--- ENTRIES SUPPLIED Enclosed Below ---
-- pv_equiv track=rewrite | github.com/pinkmann300/dsa_cpp | data_structures/recursion/paren.py | countStepsToZero
-- ===== SOURCE A (Python) =====
-- def countStepsToZero(n, count):
--     if (n == 0):
--         return count
--     else:
--         if (n % 2 == 0):
--             return countStepsToZero(n // 2, count + 1)
--         else:
--             return countStepsToZero(n - 1, count + 1)
-- ===== SOURCE B (Python) =====
-- def countStepsToZero(n, count):
--     # Closed form: for n>0 the process takes bit_length(n) - 1 halvings
--     # plus popcount(n) decrements, i.e. bit_length + popcount - 1 steps.
--     if n == 0:
--         return count
--     return count + n.bit_length() + bin(n).count("1") - 1
-- ===== Notes on version B (the rewrite author's own statement) =====
-- stated objective: faster
-- what changed: Replaces the step-by-step halve/decrement recursion with the closed form count + bit_length(n) + popcount(n) - 1.
import Mathlib
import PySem

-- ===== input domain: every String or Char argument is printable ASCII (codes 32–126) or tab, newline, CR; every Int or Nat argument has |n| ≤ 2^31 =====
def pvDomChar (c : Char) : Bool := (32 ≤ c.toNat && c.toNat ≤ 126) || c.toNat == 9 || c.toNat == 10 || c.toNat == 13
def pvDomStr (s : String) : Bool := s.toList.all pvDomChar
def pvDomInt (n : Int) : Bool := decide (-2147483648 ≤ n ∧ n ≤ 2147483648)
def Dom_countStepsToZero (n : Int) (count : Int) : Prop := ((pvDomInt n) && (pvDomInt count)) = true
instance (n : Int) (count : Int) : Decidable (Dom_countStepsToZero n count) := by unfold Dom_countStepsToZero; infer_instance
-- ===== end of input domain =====

-- B replaces the halve/decrement recursion with the closed form
-- count + bit_length(n) + popcount(n) - 1; return values only are compared.

-- ===== PORT A =====
-- Literal port of A's recursion. On n < 0 the Python recurses forever
-- (excluded by Pre_); the `n < 0` guard only makes the Lean function total there.
def countStepsToZero (n : Int) (count : Int) : Int :=
  if n = 0 then count
  else if n < 0 then count  -- unreachable under Pre_: Python diverges for n < 0
  else if PySem.Int.mod n 2 = 0 then
    countStepsToZero (PySem.Int.floordiv n 2) (count + 1)
  else
    countStepsToZero (n - 1) (count + 1)
termination_by n.toNat
decreasing_by
  · rw [PySem.Int.floordiv_eq_ediv_of_pos (by omega)]; omega
  · omega

-- ===== PORT B =====
def countStepsToZero_alt (n : Int) (count : Int) : Int :=
  if n = 0 then count
  else count + (PySem.Int.bitLength n : Int) + (PySem.Int.bitCount n : Int) - 1

-- ===== PRECONDITION & SPEC =====
-- Pre_ excludes exactly n < 0, where Python A recurses forever (RecursionError).
def Pre_countStepsToZero (n : Int) (count : Int) : Prop := 0 ≤ n
instance (n : Int) (count : Int) : Decidable (Pre_countStepsToZero n count) := by
  unfold Pre_countStepsToZero; infer_instance
def pvWitness_countStepsToZero : Int × Int := (6, 0)

def Spec_countStepsToZero (n : Int) (count : Int) (out : Int) : Prop := out = countStepsToZero_alt n count
instance (n : Int) (count : Int) (out : Int) : Decidable (Spec_countStepsToZero n count out) := by unfold Spec_countStepsToZero; infer_instance

-- ===== CLAIM (what is proved, stated in full; the proofs are below) =====
def Claim_equal_countStepsToZero : Prop := ∀ (n : Int) (count : Int), Dom_countStepsToZero n count → Pre_countStepsToZero n count → Spec_countStepsToZero n count (countStepsToZero n count)

-- ===== LEMMAS AND PROOFS =====

-- Main invariant, over Nat so strong induction is available.
theorem countSteps_eq_closed (m : Nat) : ∀ count : Int,
    countStepsToZero (m : Int) count = countStepsToZero_alt (m : Int) count := by
  induction m using Nat.strong_induction_on with
  | _ m ih =>
    intro count
    rcases Nat.eq_zero_or_pos m with h0 | hpos
    · subst h0; simp [countStepsToZero, countStepsToZero_alt]
    have hne : (m : Int) ≠ 0 := by exact_mod_cast Nat.pos_iff_ne_zero.mp hpos
    have hnlt : ¬ ((m : Int) < 0) := by omega
    have hbl := PySem.Int.bitLength_natCast hpos
    have hbc := PySem.Int.bitCount_natCast hpos
    rcases Nat.even_or_odd m with he | ho
    · -- even case: recurse on m / 2
      have hm2 : m % 2 = 0 := Nat.even_iff.mp he
      have hmc : PySem.Int.mod (m : Int) 2 = ((m % 2 : Nat) : Int) :=
        by exact_mod_cast PySem.Int.mod_natCast m 2
      have hmod : PySem.Int.mod (m : Int) 2 = 0 := by omega
      rw [countStepsToZero]
      simp only [hne, hnlt, hmod, if_false, if_true]
      have hfd : PySem.Int.floordiv (m : Int) 2 = ((m / 2 : Nat) : Int) :=
        by exact_mod_cast PySem.Int.floordiv_natCast m 2
      rw [hfd, ih (m / 2) (by omega)]
      have hh : m / 2 ≠ 0 := by omega
      have hh' : ((m / 2 : Nat) : Int) ≠ 0 := by exact_mod_cast hh
      simp only [countStepsToZero_alt, if_neg hne, if_neg hh']
      omega
    · -- odd case: recurse on m - 1
      have hm2 : m % 2 = 1 := Nat.odd_iff.mp ho
      have hmc : PySem.Int.mod (m : Int) 2 = ((m % 2 : Nat) : Int) :=
        by exact_mod_cast PySem.Int.mod_natCast m 2
      have hmod : ¬ (PySem.Int.mod (m : Int) 2 = 0) := by omega
      rw [countStepsToZero]
      simp only [hne, hnlt, hmod, if_false]
      have hcast : (m : Int) - 1 = ((m - 1 : Nat) : Int) := by omega
      rw [hcast, ih (m - 1) (by omega)]
      rcases Nat.eq_or_lt_of_le hpos with h1 | h1
      · -- m = 1
        have : m = 1 := h1.symm
        subst this
        simp only [countStepsToZero_alt]
        norm_num
        rw [show PySem.Int.bitLength 1 = 1 by decide,
            show PySem.Int.bitCount 1 = 1 by decide]
        omega
      · -- m odd, m > 1 : m - 1 is even and positive
        have hp : 0 < m - 1 := by omega
        have hne' : ((m - 1 : Nat) : Int) ≠ 0 := by
          have : m - 1 ≠ 0 := by omega
          exact_mod_cast this
        have hbl' := PySem.Int.bitLength_natCast hp
        have hbc' := PySem.Int.bitCount_natCast hp
        have hhalf : (m - 1) / 2 = m / 2 := by omega
        simp only [countStepsToZero_alt, if_neg hne, if_neg hne']
        rw [hbl, hbc, hbl', hbc', hhalf]
        omega

-- ===== VERDICT (by name: the statement is the Claim_ definition above) =====
theorem countStepsToZero_spec : Claim_equal_countStepsToZero := by
  intro n count _ hpre
  unfold Spec_countStepsToZero
  have h : n = ((n.toNat : Nat) : Int) := by
    unfold Pre_countStepsToZero at hpre; omega
  rw [h]
  exact countSteps_eq_closed n.toNat count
--- End of Enclosed ENTRIES SUPPLIED ---
#### WORK REQUEST
In the records above, find the line containing "simp only [countStepsToZero_alt, if_neg hne, if_neg hne']"; please retype it and every line after it through the last line, exactly and with nothing else.

#### WRITTEN ANSWER
        simp only [countStepsToZero_alt, if_neg hne, if_neg hne']
        rw [hbl, hbc, hbl', hbc', hhalf]
        omega

-- ===== VERDICT (by name: the statement is the Claim_ definition above) =====
theorem countStepsToZero_spec : Claim_equal_countStepsToZero := by
  intro n count _ hpre
  unfold Spec_countStepsToZero
  have h : n = ((n.toNat : Nat) : Int) := by
    unfold Pre_countStepsToZero at hpre; omega
  rw [h]
  exact countSteps_eq_closed n.toNat count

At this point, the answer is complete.